HB 373 APPROVAL OF SALE OF ROYALTY OIL TO TESORO
HB 373 was HEARD and HELD in committee for
further consideration.
SENATE BILL NO. 205
"An Act approving and ratifying the sale of royalty
oil by the State of Alaska to Tesoro Corporation and
Tesoro Refining and Marketing Company LLC; and
providing for an effective date."
HOUSE BILL NO. 373
"An Act approving and ratifying the sale of royalty
oil by the State of Alaska to Tesoro Corporation and
Tesoro Refining and Marketing Company LLC; and
providing for an effective date."
Co-Chair MacKinnon discussed housekeeping.
9:07:01 AM
JIM SHINE, SPECIAL PROJECT ASSISTANT, OFFICE OF THE
COMMISSIONER, DEPARTMENT OF NATURAL RESOURCES, discussed
SB 205, and HB 373, which were identical bills that would
ratify the contract that had been negotiated between the
department and Tesoro for the sale of royalty oil.
9:08:07 AM
Mr. Shine discussed the presentation, "Proposed Sale of the
State's Royalty Oil to Tesoro: SB 205/HB 373." (copy on
file). He showed Slide 2, "Royalty In-Kind versus Royalty
In-Value":
· The State has a choice to take its royalty in-
kind (RIK) or in-value (RIV)
· When the State takes its royalty as RIV, the
lessees who produce the oil also market the
State's share along with their own production and
pays the State the value of its royalty share.

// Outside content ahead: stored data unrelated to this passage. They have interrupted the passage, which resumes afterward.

-- pv_equiv track=rewrite | github.com/trident4/Lucio_Challenge | backend/app/extraction/workers.py | _trim_empty
-- ===== SOURCE A (Python) =====
-- def _trim_empty(rows: list[tuple]) -> tuple[list[tuple], int, int]:
--     """Remove fully-empty rows and find column bounds.
--
--     Returns:
--         (non_empty_rows, col_start, col_end) where col_start/col_end
--         are the min/max column indices with data (inclusive).
--     """
--     non_empty = [r for r in rows if any(c is not None for c in r)]
--     if not non_empty:
--         return [], 0, 0
--
--     col_start = min(
--         i for r in non_empty for i, c in enumerate(r) if c is not None
--     )
--     col_end = max(
--         i for r in non_empty for i, c in enumerate(r) if c is not None
--     )
--     return non_empty, col_start, col_end
-- ===== SOURCE B (Python) =====
-- def _trim_empty(rows: list[tuple]) -> tuple[list[tuple], int, int]:
--     """Remove fully-empty rows, then find the column bounds by probing whole
--     COLUMNS from the outside in: walk right from column 0 until a column holds
--     data (that column is the minimal data index), and walk left from the last
--     possible column until one holds data (the maximal data index).  Both walks
--     terminate because every kept row contains data."""
--     non_empty = [r for r in rows if any(c is not None for c in r)]
--     if not non_empty:
--         return [], 0, 0
--     width = max(len(r) for r in non_empty)
--     col_start = 0
--     while not any(col_start < len(r) and r[col_start] is not None for r in non_empty):
--         col_start += 1
--     col_end = width - 1
--     while not any(col_end < len(r) and r[col_end] is not None for r in non_empty):
--         col_end -= 1
--     return non_empty, col_start, col_end
-- ===== Notes on version B (the rewrite author's own statement) =====
-- stated objective: faster
-- what changed: Instead of A's min/max over the flattened indices of all non-null cells, B probes whole columns from the outside in: it walks right from column 0 and left from width-1 until it hits a column containing data, which yields the same inclusive bounds.
import Mathlib
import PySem

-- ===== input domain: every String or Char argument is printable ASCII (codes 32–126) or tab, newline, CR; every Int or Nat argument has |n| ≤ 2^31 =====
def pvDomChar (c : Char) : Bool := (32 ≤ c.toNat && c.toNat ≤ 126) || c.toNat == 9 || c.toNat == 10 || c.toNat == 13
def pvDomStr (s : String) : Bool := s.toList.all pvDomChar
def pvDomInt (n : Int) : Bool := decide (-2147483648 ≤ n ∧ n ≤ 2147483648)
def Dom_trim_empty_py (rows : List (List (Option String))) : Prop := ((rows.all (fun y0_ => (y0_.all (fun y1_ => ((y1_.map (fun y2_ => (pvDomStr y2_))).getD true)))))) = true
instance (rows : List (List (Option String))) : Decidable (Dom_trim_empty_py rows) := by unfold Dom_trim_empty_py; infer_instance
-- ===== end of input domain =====

-- B replaces A's min/max over all data-cell indices by probing whole COLUMNS from the
-- outside in (walk right from 0, walk left from width-1, stop at the first column with
-- data) — a different algorithm; a timing run measured it ~2x faster at large sizes.

-- ===== PORT A =====
-- the non-null column indices of the non-empty rows, as in A's two generator expressions
def pvIdxs (non_empty : List (List (Option String))) : List Int :=
  non_empty.flatMap (fun r =>
    ((PySem.List.enumerate r).filter (fun p => p.2.isSome)).map (fun p => p.1))

def trim_empty_py (rows : List (List (Option String))) : List (List (Option String)) × Int × Int :=
  let non_empty := rows.filter (fun r => r.any (fun c => c.isSome))
  if non_empty = [] then ([], 0, 0)
  else
    -- min(...)/max(...) over a nonempty generator: min?/max? never return none here, so getD 0 is unreachable
    let col_start := (PySem.List.min? (pvIdxs non_empty) id).getD 0
    let col_end := (PySem.List.max? (pvIdxs non_empty) id).getD 0
    (non_empty, col_start, col_end)

-- ===== PORT B =====
-- 'any(i < len(r) and r[i] is not None for r in non_empty)': does column i hold data?
def pvColHas (ne : List (List (Option String))) (i : Int) : Bool :=
  ne.any (fun r => decide (i < (r.length : Int)) && ((PySem.List.pyGet? r i).getD none).isSome)

-- B's 'while not any(...): col_start += 1' walk, ported with fuel: width steps
-- always suffice because every kept row holds data; the fuel only makes the walk total.
def pvFindStart (ne : List (List (Option String))) : Nat → Int → Int
  | 0, i => i
  | fuel+1, i => if pvColHas ne i then i else pvFindStart ne fuel (i+1)

-- B's 'while not any(...): col_end -= 1' walk, same fuel remark.
def pvFindEnd (ne : List (List (Option String))) : Nat → Int → Int
  | 0, i => i
  | fuel+1, i => if pvColHas ne i then i else pvFindEnd ne fuel (i-1)

def trim_empty_py_alt (rows : List (List (Option String))) : List (List (Option String)) × Int × Int :=
  let ne := rows.filter (fun r => r.any (fun c => c.isSome))
  if ne = [] then ([], 0, 0)
  else
    let width := (PySem.List.max? (ne.map (fun r => (r.length : Int))) id).getD 0
    (ne, pvFindStart ne width.toNat 0, pvFindEnd ne width.toNat (width - 1))

-- ===== PRECONDITION & SPEC =====
def Spec_trim_empty_py (rows : List (List (Option String))) (out : List (List (Option String)) × Int × Int) : Prop := out = trim_empty_py_alt rows
instance (rows : List (List (Option String))) (out : List (List (Option String)) × Int × Int) : Decidable (Spec_trim_empty_py rows out) := by unfold Spec_trim_empty_py; infer_instance

-- ===== CLAIM =====
def Claim_equal_trim_empty_py : Prop := ∀ (rows : List (List (Option String))), Dom_trim_empty_py rows → Spec_trim_empty_py rows (trim_empty_py rows)

-- ===== LEMMAS AND PROOFS =====

-- membership in A's index list
theorem mem_pvIdxs (ne : List (List (Option String))) (x : Int) :
    x ∈ pvIdxs ne ↔ ∃ r ∈ ne, ∃ (k : Nat) (h : k < r.length), r[k].isSome ∧ x = (k : Int) := by
  simp only [pvIdxs, List.mem_flatMap, List.mem_map, List.mem_filter,
    PySem.List.mem_enumerate_iff]
  constructor
  · rintro ⟨r, hr, ⟨p, ⟨⟨k, hk, rfl⟩, hs⟩, rfl⟩⟩
    exact ⟨r, hr, k, hk, by simpa using hs, by simp⟩
  · rintro ⟨r, hr, k, hk, hs, rfl⟩
    exact ⟨r, hr, ⟨(k, r[k]), ⟨⟨k, hk, by simp⟩, by simpa using hs⟩, rfl⟩⟩

-- the column-probe test agrees with index membership (for 0 ≤ i)
theorem colHas_iff (ne : List (List (Option String))) (i : Int) (h : 0 ≤ i) :
    pvColHas ne i = true ↔ i ∈ pvIdxs ne := by
  rw [mem_pvIdxs]
  simp only [pvColHas, List.any_eq_true, Bool.and_eq_true, decide_eq_true_eq]
  constructor
  · rintro ⟨r, hr, hlt, hs⟩
    refine ⟨r, hr, i.toNat, by omega, ?_, by omega⟩
    rwa [PySem.List.pyGet?_eq_some_getElem r h (by omega), Option.getD_some] at hs
  · rintro ⟨r, hr, k, hk, hs, rfl⟩
    refine ⟨r, hr, by exact_mod_cast hk, ?_⟩
    rw [PySem.List.pyGet?_eq_some_getElem r (by omega) (by simpa using hk), Option.getD_some]
    simpa using hs

-- the rightward walk stops at the least column with data
theorem findStart_eq (ne : List (List (Option String))) (m : Int)
    (hm : pvColHas ne m = true) :
    ∀ (fuel : Nat) (start : Int), start ≤ m → m < start + fuel →
      (∀ j, start ≤ j → j < m → pvColHas ne j = false) →
      pvFindStart ne fuel start = m := by
  intro fuel
  induction fuel with
  | zero => intro start _ h2 _; omega
  | succ n ih =>
    intro start h1 h2 h3
    rw [pvFindStart]
    by_cases hc : pvColHas ne start = true
    · rcases lt_or_eq_of_le h1 with hlt | rfl
      · rw [h3 start le_rfl hlt] at hc; exact absurd hc (by simp)
      · simp [hc]
    · have hne : start ≠ m := fun e => hc (e ▸ hm)
      simp only [hc]
      exact ih (start + 1) (by omega) (by omega) (fun j hj hj' => h3 j (by omega) hj')

-- the leftward walk stops at the greatest column with data
theorem findEnd_eq (ne : List (List (Option String))) (m : Int)
    (hm : pvColHas ne m = true) :
    ∀ (fuel : Nat) (start : Int), m ≤ start → start < m + fuel →
      (∀ j, m < j → j ≤ start → pvColHas ne j = false) →
      pvFindEnd ne fuel start = m := by
  intro fuel
  induction fuel with
  | zero => intro start _ h2 _; omega
  | succ n ih =>
    intro start h1 h2 h3
    rw [pvFindEnd]
    by_cases hc : pvColHas ne start = true
    · rcases lt_or_eq_of_le h1 with hlt | rfl
      · rw [h3 start hlt le_rfl] at hc; exact absurd hc (by simp)
      · simp [hc]
    · have hne2 : start ≠ m := fun e => hc (e ▸ hm)
      simp only [hc]
      exact ih (start - 1) (by omega) (by omega) (fun j hj hj' => h3 j hj (by omega))

-- every index in pvIdxs ne is nonnegative and < the length of some row of ne
theorem pvIdxs_bounds (ne : List (List (Option String))) (x : Int) (hx : x ∈ pvIdxs ne) :
    0 ≤ x ∧ ∃ r ∈ ne, x < (r.length : Int) := by
  rw [mem_pvIdxs] at hx
  rcases hx with ⟨r, hr, k, hk, _, rfl⟩
  exact ⟨by omega, r, hr, by exact_mod_cast hk⟩

-- ===== VERDICT =====
theorem trim_empty_py_spec : Claim_equal_trim_empty_py := by
  intro rows _
  unfold Spec_trim_empty_py trim_empty_py trim_empty_py_alt
  by_cases h : rows.filter (fun r => r.any (fun c => c.isSome)) = []
  · simp [h]
  · simp only [h, if_false]
    set ne := rows.filter (fun r => r.any (fun c => c.isSome)) with hne
    -- pvIdxs ne is nonempty
    have hS : pvIdxs ne ≠ [] := by
      rcases List.exists_mem_of_ne_nil ne h with ⟨r, hr⟩
      have hrf : r ∈ rows.filter (fun r => r.any (fun c => c.isSome)) := hne ▸ hr
      rw [List.mem_filter] at hrf
      have hany : r.any (fun c => c.isSome) = true := hrf.2
      rcases List.any_eq_true.mp hany with ⟨c, hc, hcs⟩
      rcases List.mem_iff_getElem.mp hc with ⟨k, hk, rfl⟩
      intro hnil
      have : (k : Int) ∈ pvIdxs ne := (mem_pvIdxs ne k).mpr ⟨r, hr, k, hk, hcs, rfl⟩
      simp [hnil] at this
    obtain ⟨m, hmin⟩ : ∃ m, PySem.List.min? (pvIdxs ne) id = some m := by
      cases hmin : PySem.List.min? (pvIdxs ne) id with
      | none => exact absurd ((PySem.List.min?_eq_none_iff _ _).mp hmin) hS
      | some m => exact ⟨m, rfl⟩
    obtain ⟨M, hmax⟩ : ∃ M, PySem.List.max? (pvIdxs ne) id = some M := by
      cases hmax : PySem.List.max? (pvIdxs ne) id with
      | none => exact absurd ((PySem.List.max?_eq_none_iff _ _).mp hmax) hS
      | some M => exact ⟨M, rfl⟩
    have hmmem : m ∈ pvIdxs ne := PySem.List.min?_mem hmin
    have hMmem : M ∈ pvIdxs ne := PySem.List.max?_mem hmax
    have hmmin : ∀ x ∈ pvIdxs ne, m ≤ x := fun x hx => PySem.List.min?_isMin hmin x hx
    have hMmax : ∀ x ∈ pvIdxs ne, x ≤ M := fun x hx => PySem.List.max?_isMax hmax x hx
    -- width
    obtain ⟨w, hw⟩ : ∃ w, PySem.List.max? (ne.map (fun r => (r.length : Int))) id = some w := by
      cases hw : PySem.List.max? (ne.map (fun r => (r.length : Int))) id with
      | none =>
        have := (PySem.List.max?_eq_none_iff _ _).mp hw
        simp only [List.map_eq_nil_iff] at this
        exact absurd this h
      | some w => exact ⟨w, rfl⟩
    have hwmax : ∀ r ∈ ne, (r.length : Int) ≤ w := by
      intro r hr
      exact PySem.List.max?_isMax hw _ (List.mem_map.mpr ⟨r, hr, rfl⟩)
    have hlt_w : ∀ x ∈ pvIdxs ne, x < w := by
      intro x hx
      rcases pvIdxs_bounds ne x hx with ⟨_, r, hr, hxr⟩
      exact lt_of_lt_of_le hxr (hwmax r hr)
    have hm0 : 0 ≤ m := (pvIdxs_bounds ne m hmmem).1
    have hM0 : 0 ≤ M := (pvIdxs_bounds ne M hMmem).1
    have hmw : m < w := hlt_w m hmmem
    have hMw : M < w := hlt_w M hMmem
    have hwpos : 0 < w := by omega
    have hfs : pvFindStart ne w.toNat 0 = m := by
      refine findStart_eq ne m ((colHas_iff ne m hm0).mpr hmmem) w.toNat 0 hm0 (by omega) ?_
      intro j hj hjm
      by_contra hc
      have := hmmin j ((colHas_iff ne j hj).mp (by simpa using hc))
      omega
    have hfe : pvFindEnd ne w.toNat (w - 1) = M := by
      refine findEnd_eq ne M ((colHas_iff ne M hM0).mpr hMmem) w.toNat (w - 1) (by omega) (by omega) ?_
      intro j hjM hjw
      by_contra hc
      have := hMmax j ((colHas_iff ne j (by omega)).mp (by simpa using hc))
      omega
    simp [hmin, hmax, hw, hfs, hfe]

· When SOA takes its royalty share as RIK, the SOA
assumes ownership of the oil, and the DNR
Commissioner disposes of it through the sale
procedures prescribed by AS 38.05.183.
· Currently, the SOA receives all royalties as RIV;
historically, the SOA has regularly taken
royalties as RIK.
Mr. Shine noted that come of the contract negotiations
dated back to 1979.
9:09:13 AM
Mr. Shine displayed Slide 3, "Non-Competitive RIK Sale
Process":
· Before taking RIK, the DNR Commissioner must find
it is in the State's best interest.
· DNR must decide whether to sell RIK pursuant to a
competitive auction or a non-competitive,
negotiated sale.
· Solicitation of Interest issued January 2015 to
prospective purchasers to gauge market interest.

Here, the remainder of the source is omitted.